THE PROBLEM:
Lines that include "intro" make up the answer; copy all of them from the data below.

INFORMATION SUPPLIED:
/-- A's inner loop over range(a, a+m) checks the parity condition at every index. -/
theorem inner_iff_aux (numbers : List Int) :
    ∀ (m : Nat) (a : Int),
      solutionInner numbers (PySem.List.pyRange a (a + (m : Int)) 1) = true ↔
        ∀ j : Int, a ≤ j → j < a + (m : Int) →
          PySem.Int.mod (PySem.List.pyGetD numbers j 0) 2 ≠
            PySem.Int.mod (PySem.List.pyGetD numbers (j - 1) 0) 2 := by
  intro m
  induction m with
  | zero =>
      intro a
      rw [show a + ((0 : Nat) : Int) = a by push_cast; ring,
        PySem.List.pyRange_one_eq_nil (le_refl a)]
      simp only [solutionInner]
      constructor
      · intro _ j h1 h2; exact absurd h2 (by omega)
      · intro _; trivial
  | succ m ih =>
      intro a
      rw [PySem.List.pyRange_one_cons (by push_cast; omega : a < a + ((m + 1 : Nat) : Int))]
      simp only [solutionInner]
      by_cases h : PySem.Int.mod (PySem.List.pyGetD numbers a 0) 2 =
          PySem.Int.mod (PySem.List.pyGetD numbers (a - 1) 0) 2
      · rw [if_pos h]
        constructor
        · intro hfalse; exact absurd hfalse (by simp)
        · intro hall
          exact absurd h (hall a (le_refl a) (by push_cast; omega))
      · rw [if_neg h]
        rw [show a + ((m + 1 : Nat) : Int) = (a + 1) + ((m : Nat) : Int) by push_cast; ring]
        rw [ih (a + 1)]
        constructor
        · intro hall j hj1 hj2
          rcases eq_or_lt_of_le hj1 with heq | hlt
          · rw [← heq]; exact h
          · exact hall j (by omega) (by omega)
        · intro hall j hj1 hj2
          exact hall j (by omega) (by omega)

RESPONSE TO THE EXERCISE:
  intro m
      intro a
      · intro _ j h1 h2; exact absurd h2 (by omega)
      · intro _; trivial
      intro a
        · intro hfalse; exact absurd hfalse (by simp)
        · intro hall
        · intro hall j hj1 hj2
        · intro hall j hj1 hj2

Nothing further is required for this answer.